Nesta Copa do Mundo, um personagem controverso do futebol italiano do início do século voltou a dar as caras e a ser comentado mundialmente. Estamos falando do técnico Héctor Cúper, que não conseguiu classificar a seleção do Egito para as oitavas de final do torneio disputado na Rússia. Com mais essa decepção, o argentino acabou evidenciando uma das principais características de sua carreira: a dificuldade de conseguir entregar resultados.
Como jogador, Cúper foi protagonista de uma trajetória oposta e costumou superar as expectativas iniciais: atuando como zagueiro, foi bicampeão nacional com o pequeno Ferro Carril Oeste e chegou à seleção principal da Argentina.
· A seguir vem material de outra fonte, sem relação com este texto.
-- pv_equiv track=rewrite | github.com/supermt/KVRocks-Rebalancer-cpp | utils/load_balance.py | load_balance
-- ===== SOURCE A (Python) =====
-- def load_balance(slots, num_servers):
--     # Calculate the total access time for all slots
--     total_access_time = sum(slot[1] for slot in slots)
--
--     # Calculate the target access time per server
--     target_access_time = total_access_time / num_servers
--
--     # Initialize the current access time for each server to 0
--     current_access_time = [0] * num_servers
--
--     # Initialize the server assignments for each slot to -1
--     server_assignments = [-1] * len(slots)
--
--     # Sort the slots by access time in descending order
--     sorted_slots = sorted(slots, key=lambda x: x[1], reverse=True)
--
--     # Iterate through each slot and assign it to the least loaded server
--     for slot in sorted_slots:
--         least_loaded_server = current_access_time.index(min(current_access_time))
--         server_assignments[slots.index(slot)] = least_loaded_server
--         current_access_time[least_loaded_server] += slot[1]
--
--     return server_assignments
-- ===== SOURCE B (Python) =====
-- def load_balance(slots, num_servers):
--     n = len(slots)
--     # first occurrence index of each distinct slot (replaces slots.index scans)
--     first = {}
--     for i, s in enumerate(slots):
--         if s not in first:
--             first[s] = i
--     # priority queue: an ascending sorted list of (load, server) pairs;
--     # the least-loaded server (lowest index on ties) is always queue[0]
--     queue = [(0, i) for i in range(num_servers)]
--     out = [-1] * n
--     for slot in sorted(slots, key=lambda x: x[1], reverse=True):
--         load, srv = queue[0]
--         out[first[slot]] = srv
--         rest = queue[1:]
--         new = (load + slot[1], srv)
--         # binary search for the insertion point keeping rest sorted (hand-rolled bisect_left)
--         lo, hi = 0, len(rest)
--         while lo < hi:
--             mid = (lo + hi) // 2
--             if rest[mid] < new:
--                 lo = mid + 1
--             else:
--                 hi = mid
--         rest.insert(lo, new)
--         queue = rest
--     return out
-- ===== Notes on version B (the rewrite author's own statement) =====
-- stated objective: alternative
-- what changed: B replaces A's per-slot linear min()+index() scan over server loads with a priority queue kept as an ascending sorted list of (load, server) pairs - pop the head, reinsert the updated pair at its ordered position - and a value-to-first-index dict built once instead of A's repeated slots.index scans.
import Mathlib
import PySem
-- pv_equiv track=rewrite | github.com/kariinass/dictionary | dictionary.py | add_brackets
-- ===== SOURCE A (Python) =====
-- def add_brackets(word):
--     length = len(word)
--     mid = length // 2
--
--     result = []
--     if length % 2 == 0:
--         mid = length // 2
--         for i in range(length):
--             if i == mid or i == mid-1:
--                 result.append(word[i])
--
--             else:
--                 if i < mid and i != mid-1:
--                     result.append(word[i]+'(')
--                 elif i > mid:
--                     result.append(')' + word[i])
--
--
--     else:
--         mid = length // 2
--         for i in range(length):
--             if i == mid:
--                 result.append(word[i])
--             else:
--                 if i < mid:
--                     result.append(word[i] + '(')
--                 elif i > mid:
--                     result.append(')' + word[i])
--
--     return ''.join(result)
-- ===== SOURCE B (Python) =====
-- def add_brackets(word):
--     n = len(word)
--     p = (n - 1) // 2 if n else 0
--     opening = ''.join(c + '(' for c in word[:p])
--     closing = ''.join(')' + c for c in word[n - p:])
--     return opening + word[p:n - p] + closing
-- ===== Notes on version B (the rewrite author's own statement) =====
-- stated objective: simpler
-- what changed: Replaced the index loop with even/odd mid-comparison branches by the closed form: p = (n-1)//2 bracket pairs built from three slices (each of the first p chars followed by an opening bracket, the middle slice unchanged, each of the last p chars preceded by a closing bracket), eliminating the parity split and all per-index tests.
import Mathlib
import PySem

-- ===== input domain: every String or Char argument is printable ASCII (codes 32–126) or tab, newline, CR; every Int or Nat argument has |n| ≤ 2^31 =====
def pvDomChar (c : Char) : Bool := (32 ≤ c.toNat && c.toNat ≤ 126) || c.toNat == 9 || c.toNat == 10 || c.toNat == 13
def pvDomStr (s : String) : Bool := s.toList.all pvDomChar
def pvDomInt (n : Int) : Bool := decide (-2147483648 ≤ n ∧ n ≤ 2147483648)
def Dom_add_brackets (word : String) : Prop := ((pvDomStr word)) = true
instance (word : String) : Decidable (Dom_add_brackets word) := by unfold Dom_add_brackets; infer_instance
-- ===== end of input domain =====

-- B replaces A's index loop with even/odd mid branches by the closed form: with
-- p = (n-1)//2, join '(' after each of the first p chars, keep the middle slice, and
-- put ')' before each of the last p chars (objective: simpler; no parity split, no index tests).

-- ===== PORT A =====
-- Faithful transliteration of A: length, mid = length // 2, an even branch and an odd
-- branch, each a loop over range(length) appending string pieces (pieces kept as
-- List Char), finally ''.join(result).
def add_brackets (word : String) : String :=
  let l := word.toList
  let length : Int := l.length
  let mid : Int := PySem.Int.floordiv length 2
  let result : List (List Char) :=
    if PySem.Int.mod length 2 = 0 then
      (PySem.List.pyRange 0 length 1).foldl (fun r i =>
        if i = mid ∨ i = mid - 1 then r ++ [[PySem.List.pyGetD l i ' ']]
        else if i < mid ∧ i ≠ mid - 1 then r ++ [[PySem.List.pyGetD l i ' ', '(']]
        else if i > mid then r ++ [[')', PySem.List.pyGetD l i ' ']]
        else r) []
    else
      (PySem.List.pyRange 0 length 1).foldl (fun r i =>
        if i = mid then r ++ [[PySem.List.pyGetD l i ' ']]
        else if i < mid then r ++ [[PySem.List.pyGetD l i ' ', '(']]
        else if i > mid then r ++ [[')', PySem.List.pyGetD l i ' ']]
        else r) []
  String.ofList result.flatten

-- ===== PORT B =====
-- Transliteration of Source B: n = len(word); p = (n-1)//2 if n else 0;
-- ''.join(c+'(' for c in word[:p]) + word[p:n-p] + ''.join(')'+c for c in word[n-p:]).
def add_brackets_alt (word : String) : String :=
  let l := word.toList
  let n : Int := l.length
  let p : Int := if n ≠ 0 then PySem.Int.floordiv (n - 1) 2 else 0
  let opening := (PySem.List.slice l none (some p)).flatMap (fun c => [c, '('])
  let closing := (PySem.List.slice l (some (n - p)) none).flatMap (fun c => [')', c])
  String.ofList (opening ++ PySem.List.slice l (some p) (some (n - p)) ++ closing)

-- ===== PRECONDITION & SPEC =====
def Spec_add_brackets (word : String) (out : String) : Prop := out = add_brackets_alt word
instance (word : String) (out : String) : Decidable (Spec_add_brackets word out) := by unfold Spec_add_brackets; infer_instance

-- ===== CLAIM (what is proved, stated in full; the proofs are below) =====
def Claim_equal_add_brackets : Prop := ∀ (word : String), Dom_add_brackets word → Spec_add_brackets word (add_brackets word)

-- ===== LEMMAS AND PROOFS =====

-- Closed form both programs are reduced to: with p = (n-1)/2 pairs of brackets,
-- the first p chars each followed by '(', the middle n-2p chars plain, the last p
-- chars each preceded by ')'.
def nest (l : List Char) : List Char :=
  let n := l.length
  let p := (n - 1) / 2
  (l.take p).flatMap (fun c => [c, '('])
    ++ (l.drop p).take (n - 2 * p)
    ++ (l.drop (n - p)).flatMap (fun c => [')', c])

-- uniform per-index piece of A's loop
def pieceA (l : List Char) (i : Nat) : List Char :=
  let n := l.length
  let p := (n - 1) / 2
  if i < p then [l.getD i ' ', '(']
  else if i < n - p then [l.getD i ' ']
  else [')', l.getD i ' ']

lemma flatMap_range' (l : List Char) (g : Char → List Char) :
    ∀ (m j : Nat), j + m ≤ l.length →
      (List.range' j m).flatMap (fun i => g (l.getD i ' ')) = ((l.drop j).take m).flatMap g := by
  intro m
  induction m with
  | zero => simp
  | succ m ih =>
    intro j h
    have hj : j < l.length := by omega
    rw [List.range'_succ, List.drop_eq_getElem_cons hj]
    simp only [List.flatMap_cons, List.take_succ_cons, ih (j + 1) (by omega)]
    congr 2
    exact List.getD_eq_getElem l ' ' hj

lemma range_split (n p : Nat) (h : 2 * p ≤ n) :
    List.range n = List.range' 0 p ++ List.range' p (n - 2 * p) ++ List.range' (n - p) p := by
  have h2 : List.range' p (n - 2 * p) 1 ++ List.range' (n - p) p 1 = List.range' p ((n - 2 * p) + p) 1 := by
    have := List.range'_append (s := p) (m := n - 2 * p) (n := p) (step := 1)
    rw [(by omega : p + 1 * (n - 2 * p) = n - p)] at this
    exact this
  have h1 : List.range' 0 p 1 ++ List.range' p ((n - 2 * p) + p) 1 = List.range' 0 (p + ((n - 2 * p) + p)) 1 := by
    have := List.range'_append (s := 0) (m := p) (n := (n - 2 * p) + p) (step := 1)
    simpa using this
  rw [List.append_assoc, h2, h1, List.range_eq_range']
  congr 1
  omega

lemma flatten_map_pieceA (l : List Char) :
    ((List.range l.length).map (pieceA l)).flatten = nest l := by
  set n := l.length with hn
  set p := (n - 1) / 2 with hp
  rw [range_split n p (by omega)]
  simp only [List.map_append, List.flatten_append]
  have e1 : (List.range' 0 p).map (pieceA l) = (List.range' 0 p).map (fun i => [l.getD i ' ', '(']) := by
    apply List.map_congr_left
    intro i hi
    have : i < p := by
      have := List.mem_range'_1.mp hi; omega
    simp [pieceA, ← hn, ← hp, this]
  have e2 : (List.range' p (n - 2 * p)).map (pieceA l) = (List.range' p (n - 2 * p)).map (fun i => [l.getD i ' ']) := by
    apply List.map_congr_left
    intro i hi
    have h2 := List.mem_range'_1.mp hi
    have h3 : ¬ i < p := by omega
    have h4 : i < n - p := by omega
    simp [pieceA, ← hn, ← hp, h3, h4]
  have e3 : (List.range' (n - p) p).map (pieceA l) = (List.range' (n - p) p).map (fun i => [')', l.getD i ' ']) := by
    apply List.map_congr_left
    intro i hi
    have h2 := List.mem_range'_1.mp hi
    have h3 : ¬ i < p := by omega
    have h4 : ¬ i < n - p := by omega
    simp [pieceA, ← hn, ← hp, h3, h4]
  rw [e1, e2, e3]
  rw [← List.flatMap_def, ← List.flatMap_def, ← List.flatMap_def]
  rw [flatMap_range' l (fun c => [c, '(']) p 0 (by omega)]
  rw [flatMap_range' l (fun c => [c]) (n - 2 * p) p (by omega)]
  rw [flatMap_range' l (fun c => [')', c]) p (n - p) (by omega)]
  unfold nest
  simp only [← hn, ← hp, List.drop_zero, List.flatMap_singleton']
  congr 2
  exact List.take_of_length_le (by simp [← hn]; omega)

-- A's loop (even or odd branch) equals the map of the uniform piece
lemma aSide (l : List Char) :
    add_brackets (String.ofList l) = String.ofList (nest l) := by
  unfold add_brackets
  simp only [String.toList_ofList]
  set n := l.length with hn
  have hcast := PySem.List.pyRange_zero_natCast n
  have hmid : PySem.Int.floordiv (↑n) 2 = ((n / 2 : Nat) : Int) := PySem.Int.floordiv_natCast n 2
  have hmod : PySem.Int.mod (↑n) 2 = ((n % 2 : Nat) : Int) := PySem.Int.mod_natCast n 2
  rw [← flatten_map_pieceA]
  congr 1
  simp only [hcast, hmid, hmod, List.foldl_map]
  set p := (n - 1) / 2 with hp
  by_cases hpar : (n % 2 : Nat) = 0
  · rw [if_pos (by exact_mod_cast congrArg (Nat.cast : Nat → Int) hpar)]
    rw [PySem.List.foldl_congr_mem _ _ (fun r (i : Nat) => r ++ [pieceA l i]) []]
    · rw [PySem.List.foldl_append_singleton_eq_map, hn]
      simp
    · intro acc i hi
      have hin : i < n := List.mem_range.mp hi
      have hget : PySem.List.pyGetD l (↑i) ' ' = l.getD i ' ' := PySem.List.pyGetD_natCast l i ' '
      simp only [hget, pieceA, ← hn, ← hp]
      by_cases h1 : (i : Int) = ((n / 2 : Nat) : Int) ∨ (i : Int) = ((n / 2 : Nat) : Int) - 1
      · rw [if_pos h1]
        have : ¬ i < p ∧ i < n - p := by
          rcases h1 with h | h <;> [skip; skip] <;>
            · have : i = n / 2 ∨ (i : Int) = ((n / 2 : Nat) : Int) - 1 := by omega
              omega
        rw [if_neg (by omega : ¬ i < p), if_pos this.2]
      · rw [if_neg h1]
        rw [not_or] at h1
        by_cases h2 : (i : Int) < ((n / 2 : Nat) : Int) ∧ (i : Int) ≠ ((n / 2 : Nat) : Int) - 1
        · rw [if_pos h2]
          have : i < p := by omega
          rw [if_pos this]
        · rw [if_neg h2]
          have h3 : (i : Int) > ((n / 2 : Nat) : Int) := by omega
          rw [if_pos h3]
          rw [if_neg (by omega : ¬ i < p), if_neg (by omega : ¬ i < n - p)]
  · rw [if_neg (by exact_mod_cast fun h => hpar (by exact_mod_cast h))]
    rw [PySem.List.foldl_congr_mem _ _ (fun r (i : Nat) => r ++ [pieceA l i]) []]
    · rw [PySem.List.foldl_append_singleton_eq_map, hn]
      simp
    · intro acc i hi
      have hin : i < n := List.mem_range.mp hi
      have hget : PySem.List.pyGetD l (↑i) ' ' = l.getD i ' ' := PySem.List.pyGetD_natCast l i ' '
      simp only [hget, pieceA, ← hn, ← hp]
      by_cases h1 : (i : Int) = ((n / 2 : Nat) : Int)
      · rw [if_pos h1]
        rw [if_neg (by omega : ¬ i < p), if_pos (by omega : i < n - p)]
      · rw [if_neg h1]
        by_cases h2 : (i : Int) < ((n / 2 : Nat) : Int)
        · rw [if_pos h2, if_pos (by omega : i < p)]
        · rw [if_neg h2, if_pos (by omega : (i : Int) > ((n / 2 : Nat) : Int))]
          rw [if_neg (by omega : ¬ i < p), if_neg (by omega : ¬ i < n - p)]

-- B's slice expression equals the closed form
lemma bSide (l : List Char) : add_brackets_alt (String.ofList l) = String.ofList (nest l) := by
  simp only [add_brackets_alt, String.toList_ofList]
  congr 1
  by_cases h0 : l.length = 0
  · have hnil : l = [] := List.length_eq_zero_iff.mp h0
    subst hnil
    simp [nest, PySem.List.slice]
  · have hn : ((l.length : Int)) ≠ 0 := by exact_mod_cast h0
    rw [if_pos hn]
    have hp1 : ((l.length : Int) - 1) = ((l.length - 1 : Nat) : Int) := by
      have : 1 ≤ l.length := by omega
      push_cast [this]
      ring
    have hfd : PySem.Int.floordiv ((l.length - 1 : Nat) : Int) 2 = (((l.length - 1) / 2 : Nat) : Int) := by
      exact_mod_cast PySem.Int.floordiv_natCast (l.length - 1) 2
    rw [hp1, hfd]
    have hnp : ((l.length : Int) - ((l.length - 1) / 2 : Nat)) = ((l.length - (l.length - 1) / 2 : Nat) : Int) := by
      have : (l.length - 1) / 2 ≤ l.length := by omega
      push_cast [this]
      ring
    rw [hnp, PySem.List.slice_to_natCast, PySem.List.slice_from_natCast, PySem.List.slice_natCast]
    simp only [nest]
    have e : l.length - (l.length - 1) / 2 - (l.length - 1) / 2 = l.length - 2 * ((l.length - 1) / 2) := by
      omega
    rw [e]

-- ===== VERDICT (by name: the statement is the Claim_ definition above) =====
theorem add_brackets_spec : Claim_equal_add_brackets := by
  intro word _
  unfold Spec_add_brackets
  have hA := aSide word.toList
  have hB := bSide word.toList
  rw [String.ofList_toList] at hA hB
  rw [hA, hB]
Já no ocaso da carreira, o defensor se destacou no Huracán, devolveu o Globo à elite e foi lá mesmo que se iniciou como treinador.
Nos seus primeiros anos na nova função, Héctor Cúper também foi capaz de ir além de suas pretensões iniciais. O técnico foi vice-campeão argentino pelo Huracán e em seguida levou o pequeno Lanús a três terceiras posições seguidas nos torneios nacionais e ao título da finada Copa Conmebol – a primeira taça internacional dos grenás. Em 1997, Cúper já aportava nas paradisíacas Ilhas Baleares para treinar o Mallorca, da Espanha.
O técnico argentino ficou dois anos no comando dos bermellones e teve sucesso. Indicou compatriotas como o goleiro Carlos Roa e o enganche Ariel Ibagaza, que tiveram passagens marcantes pelo clube, e ainda fez jogadores como Javier Olaizola e Paco Soler renderem em alto nível. Sob seu comando, o Mallorca foi vice-campeão da Copa do Rei e da extinta Recopa Uefa (perdeu na final para a Lazio) e, principalmente, venceu uma Supercopa espanhola e atingiu sua melhor colocação em La Liga – um terceiro lugar, em 1998-99.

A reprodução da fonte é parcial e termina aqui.